_Exercise requirements_
Lines below that include the word "hrest" should each be copied.

[The data — start]

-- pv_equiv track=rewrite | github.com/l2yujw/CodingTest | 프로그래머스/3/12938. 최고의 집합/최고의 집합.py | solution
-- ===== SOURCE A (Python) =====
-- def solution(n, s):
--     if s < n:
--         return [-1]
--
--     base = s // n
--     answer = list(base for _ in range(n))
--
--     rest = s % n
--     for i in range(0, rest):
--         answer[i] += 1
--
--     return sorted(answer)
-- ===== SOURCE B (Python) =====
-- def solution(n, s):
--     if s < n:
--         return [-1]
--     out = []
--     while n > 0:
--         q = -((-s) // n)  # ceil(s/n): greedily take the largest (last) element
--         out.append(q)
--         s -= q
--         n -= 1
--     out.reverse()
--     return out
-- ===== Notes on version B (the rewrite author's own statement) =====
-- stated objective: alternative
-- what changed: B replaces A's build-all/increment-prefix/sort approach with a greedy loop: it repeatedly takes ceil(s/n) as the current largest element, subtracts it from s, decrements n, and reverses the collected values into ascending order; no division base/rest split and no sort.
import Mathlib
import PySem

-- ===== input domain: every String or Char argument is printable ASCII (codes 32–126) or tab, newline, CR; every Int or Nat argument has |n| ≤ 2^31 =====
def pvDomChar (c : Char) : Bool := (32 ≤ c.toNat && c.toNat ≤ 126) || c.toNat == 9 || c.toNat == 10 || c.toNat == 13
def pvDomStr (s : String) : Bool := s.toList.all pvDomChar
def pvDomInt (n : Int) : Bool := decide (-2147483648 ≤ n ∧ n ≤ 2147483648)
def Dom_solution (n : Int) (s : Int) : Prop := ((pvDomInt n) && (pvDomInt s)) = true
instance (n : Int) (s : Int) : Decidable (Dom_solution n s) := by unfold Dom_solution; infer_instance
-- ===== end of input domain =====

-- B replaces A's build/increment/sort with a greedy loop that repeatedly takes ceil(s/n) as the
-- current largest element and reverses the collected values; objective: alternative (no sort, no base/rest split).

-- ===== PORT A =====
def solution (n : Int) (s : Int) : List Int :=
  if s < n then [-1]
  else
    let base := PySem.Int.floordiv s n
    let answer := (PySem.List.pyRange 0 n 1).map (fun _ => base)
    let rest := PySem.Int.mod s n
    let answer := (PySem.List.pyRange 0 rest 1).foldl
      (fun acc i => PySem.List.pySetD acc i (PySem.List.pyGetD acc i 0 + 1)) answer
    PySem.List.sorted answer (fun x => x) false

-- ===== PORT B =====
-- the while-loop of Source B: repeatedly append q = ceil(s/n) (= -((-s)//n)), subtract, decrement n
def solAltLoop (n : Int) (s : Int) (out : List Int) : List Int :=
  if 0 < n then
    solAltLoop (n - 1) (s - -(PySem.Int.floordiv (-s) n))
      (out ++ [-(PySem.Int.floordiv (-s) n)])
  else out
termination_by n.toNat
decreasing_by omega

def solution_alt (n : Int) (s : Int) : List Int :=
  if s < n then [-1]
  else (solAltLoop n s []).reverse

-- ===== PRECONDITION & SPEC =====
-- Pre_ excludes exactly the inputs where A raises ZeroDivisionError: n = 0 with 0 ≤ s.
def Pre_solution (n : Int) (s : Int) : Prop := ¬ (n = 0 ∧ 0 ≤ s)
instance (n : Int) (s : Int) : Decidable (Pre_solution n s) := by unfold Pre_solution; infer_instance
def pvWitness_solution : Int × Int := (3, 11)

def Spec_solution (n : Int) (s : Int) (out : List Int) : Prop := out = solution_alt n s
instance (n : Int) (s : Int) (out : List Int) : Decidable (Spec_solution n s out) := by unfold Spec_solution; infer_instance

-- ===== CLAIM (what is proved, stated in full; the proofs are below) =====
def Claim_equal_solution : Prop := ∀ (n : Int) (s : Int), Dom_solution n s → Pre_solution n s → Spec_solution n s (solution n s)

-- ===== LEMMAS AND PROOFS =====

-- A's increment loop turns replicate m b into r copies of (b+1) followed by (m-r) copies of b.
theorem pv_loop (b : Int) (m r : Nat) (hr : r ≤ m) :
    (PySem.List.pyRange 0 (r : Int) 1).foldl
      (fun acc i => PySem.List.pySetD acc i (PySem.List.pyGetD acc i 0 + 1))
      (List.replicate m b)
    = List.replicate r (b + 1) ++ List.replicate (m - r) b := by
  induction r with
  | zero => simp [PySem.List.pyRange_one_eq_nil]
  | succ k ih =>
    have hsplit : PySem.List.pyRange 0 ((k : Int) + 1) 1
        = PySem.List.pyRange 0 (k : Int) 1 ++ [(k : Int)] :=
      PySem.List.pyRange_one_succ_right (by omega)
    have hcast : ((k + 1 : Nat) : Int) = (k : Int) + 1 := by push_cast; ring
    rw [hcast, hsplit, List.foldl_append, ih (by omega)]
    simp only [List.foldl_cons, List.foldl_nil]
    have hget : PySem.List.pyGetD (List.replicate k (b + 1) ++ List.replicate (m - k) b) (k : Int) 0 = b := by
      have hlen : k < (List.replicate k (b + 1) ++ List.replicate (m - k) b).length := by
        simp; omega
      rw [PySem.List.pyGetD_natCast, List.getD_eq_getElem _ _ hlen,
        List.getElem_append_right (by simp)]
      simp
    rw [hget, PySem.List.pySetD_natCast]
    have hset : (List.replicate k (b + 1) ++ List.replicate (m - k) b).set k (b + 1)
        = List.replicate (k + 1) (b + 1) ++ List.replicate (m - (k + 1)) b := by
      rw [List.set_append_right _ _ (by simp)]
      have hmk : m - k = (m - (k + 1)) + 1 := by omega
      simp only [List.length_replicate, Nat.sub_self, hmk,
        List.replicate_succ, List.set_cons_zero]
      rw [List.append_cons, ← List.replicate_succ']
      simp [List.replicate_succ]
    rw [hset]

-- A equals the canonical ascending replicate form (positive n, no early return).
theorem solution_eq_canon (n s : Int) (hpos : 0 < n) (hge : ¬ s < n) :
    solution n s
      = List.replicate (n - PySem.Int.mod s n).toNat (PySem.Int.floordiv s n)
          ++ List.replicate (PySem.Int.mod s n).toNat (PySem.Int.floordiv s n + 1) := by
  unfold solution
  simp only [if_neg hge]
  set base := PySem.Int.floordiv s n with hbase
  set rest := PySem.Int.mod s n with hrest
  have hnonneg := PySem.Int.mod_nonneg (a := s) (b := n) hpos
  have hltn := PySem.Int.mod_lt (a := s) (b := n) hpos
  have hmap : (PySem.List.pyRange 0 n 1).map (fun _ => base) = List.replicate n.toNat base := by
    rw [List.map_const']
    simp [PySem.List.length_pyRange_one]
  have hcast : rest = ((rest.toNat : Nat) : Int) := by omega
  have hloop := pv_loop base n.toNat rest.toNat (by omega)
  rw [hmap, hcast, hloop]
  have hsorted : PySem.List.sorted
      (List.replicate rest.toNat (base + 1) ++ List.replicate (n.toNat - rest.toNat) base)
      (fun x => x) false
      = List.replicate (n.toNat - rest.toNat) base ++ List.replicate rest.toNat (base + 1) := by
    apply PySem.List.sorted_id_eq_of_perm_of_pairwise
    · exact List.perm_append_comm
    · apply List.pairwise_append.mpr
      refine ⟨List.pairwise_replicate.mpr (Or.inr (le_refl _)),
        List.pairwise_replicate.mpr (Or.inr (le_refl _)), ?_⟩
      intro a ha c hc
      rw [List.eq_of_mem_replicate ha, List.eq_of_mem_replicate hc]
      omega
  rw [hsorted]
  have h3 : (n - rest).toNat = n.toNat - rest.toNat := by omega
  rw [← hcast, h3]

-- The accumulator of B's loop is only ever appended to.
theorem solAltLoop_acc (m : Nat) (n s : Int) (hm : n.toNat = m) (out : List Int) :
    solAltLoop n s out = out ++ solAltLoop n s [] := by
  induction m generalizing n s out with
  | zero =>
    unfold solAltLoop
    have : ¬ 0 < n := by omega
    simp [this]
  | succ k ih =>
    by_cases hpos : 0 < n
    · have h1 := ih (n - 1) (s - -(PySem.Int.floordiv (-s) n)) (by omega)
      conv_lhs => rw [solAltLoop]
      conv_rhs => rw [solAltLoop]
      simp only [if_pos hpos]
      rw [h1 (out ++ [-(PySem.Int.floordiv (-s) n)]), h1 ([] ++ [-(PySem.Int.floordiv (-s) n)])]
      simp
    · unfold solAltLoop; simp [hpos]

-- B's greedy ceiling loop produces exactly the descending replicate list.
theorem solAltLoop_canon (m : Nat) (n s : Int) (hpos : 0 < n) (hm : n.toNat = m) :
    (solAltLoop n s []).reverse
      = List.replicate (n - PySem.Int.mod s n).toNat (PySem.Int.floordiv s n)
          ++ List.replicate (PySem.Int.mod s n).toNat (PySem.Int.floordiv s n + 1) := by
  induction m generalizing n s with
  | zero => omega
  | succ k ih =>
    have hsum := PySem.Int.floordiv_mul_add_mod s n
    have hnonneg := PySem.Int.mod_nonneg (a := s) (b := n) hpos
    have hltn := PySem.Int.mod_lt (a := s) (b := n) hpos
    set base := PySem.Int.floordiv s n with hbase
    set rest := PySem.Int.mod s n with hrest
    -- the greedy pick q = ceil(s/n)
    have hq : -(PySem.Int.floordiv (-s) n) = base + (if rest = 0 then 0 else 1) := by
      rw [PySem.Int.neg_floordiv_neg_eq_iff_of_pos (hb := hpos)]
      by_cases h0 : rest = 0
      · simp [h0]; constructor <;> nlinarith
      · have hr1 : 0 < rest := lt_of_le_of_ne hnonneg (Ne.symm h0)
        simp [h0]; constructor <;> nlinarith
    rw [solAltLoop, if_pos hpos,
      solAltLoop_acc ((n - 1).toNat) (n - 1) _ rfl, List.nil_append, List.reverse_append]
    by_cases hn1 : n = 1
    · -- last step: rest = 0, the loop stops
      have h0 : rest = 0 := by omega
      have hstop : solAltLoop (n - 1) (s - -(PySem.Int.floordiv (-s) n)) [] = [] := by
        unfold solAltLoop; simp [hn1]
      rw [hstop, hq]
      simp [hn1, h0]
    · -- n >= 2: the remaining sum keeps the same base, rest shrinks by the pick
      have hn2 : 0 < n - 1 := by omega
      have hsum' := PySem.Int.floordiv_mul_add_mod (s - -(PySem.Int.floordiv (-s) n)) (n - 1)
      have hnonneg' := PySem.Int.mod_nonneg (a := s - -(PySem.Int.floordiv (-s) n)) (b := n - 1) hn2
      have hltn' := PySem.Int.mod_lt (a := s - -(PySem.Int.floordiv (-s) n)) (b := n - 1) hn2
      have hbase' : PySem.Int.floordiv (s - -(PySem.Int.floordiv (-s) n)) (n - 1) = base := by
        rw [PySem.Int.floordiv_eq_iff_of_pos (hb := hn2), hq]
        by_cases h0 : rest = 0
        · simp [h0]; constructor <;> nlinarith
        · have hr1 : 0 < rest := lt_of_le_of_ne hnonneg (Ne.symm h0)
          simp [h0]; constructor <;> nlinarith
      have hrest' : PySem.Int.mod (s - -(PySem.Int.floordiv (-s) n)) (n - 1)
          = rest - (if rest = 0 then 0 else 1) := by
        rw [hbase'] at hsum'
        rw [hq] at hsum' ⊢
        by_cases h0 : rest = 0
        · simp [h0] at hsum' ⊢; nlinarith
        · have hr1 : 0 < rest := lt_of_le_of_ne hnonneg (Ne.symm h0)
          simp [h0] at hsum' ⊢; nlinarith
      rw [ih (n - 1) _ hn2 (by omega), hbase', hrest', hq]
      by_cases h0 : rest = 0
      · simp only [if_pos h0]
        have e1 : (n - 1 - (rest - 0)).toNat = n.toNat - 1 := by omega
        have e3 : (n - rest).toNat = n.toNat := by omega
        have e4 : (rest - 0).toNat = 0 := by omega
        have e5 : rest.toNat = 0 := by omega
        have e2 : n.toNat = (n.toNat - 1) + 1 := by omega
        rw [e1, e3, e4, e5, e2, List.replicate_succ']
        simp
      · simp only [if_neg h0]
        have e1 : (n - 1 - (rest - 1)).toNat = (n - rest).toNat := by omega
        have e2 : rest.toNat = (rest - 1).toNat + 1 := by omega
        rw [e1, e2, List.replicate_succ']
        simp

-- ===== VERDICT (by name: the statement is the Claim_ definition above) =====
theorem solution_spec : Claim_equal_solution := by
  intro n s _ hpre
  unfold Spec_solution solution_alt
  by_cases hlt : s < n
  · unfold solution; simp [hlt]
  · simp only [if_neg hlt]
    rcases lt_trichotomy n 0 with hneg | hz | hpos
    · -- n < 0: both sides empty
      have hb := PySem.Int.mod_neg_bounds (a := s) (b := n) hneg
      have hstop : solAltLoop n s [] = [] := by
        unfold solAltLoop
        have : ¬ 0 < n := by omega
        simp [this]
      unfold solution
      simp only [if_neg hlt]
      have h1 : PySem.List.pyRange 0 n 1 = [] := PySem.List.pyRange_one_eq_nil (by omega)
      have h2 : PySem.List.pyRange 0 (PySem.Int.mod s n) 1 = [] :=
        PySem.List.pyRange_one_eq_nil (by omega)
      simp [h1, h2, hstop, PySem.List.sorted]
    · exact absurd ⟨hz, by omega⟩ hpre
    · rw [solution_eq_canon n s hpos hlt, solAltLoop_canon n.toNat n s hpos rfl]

[The data — finish]

_Solution to this problem_
  set rest := PySem.Int.mod s n with hrest
    set rest := PySem.Int.mod s n with hrest
      have hrest' : PySem.Int.mod (s - -(PySem.Int.floordiv (-s) n)) (n - 1)
      rw [ih (n - 1) _ hn2 (by omega), hbase', hrest', hq]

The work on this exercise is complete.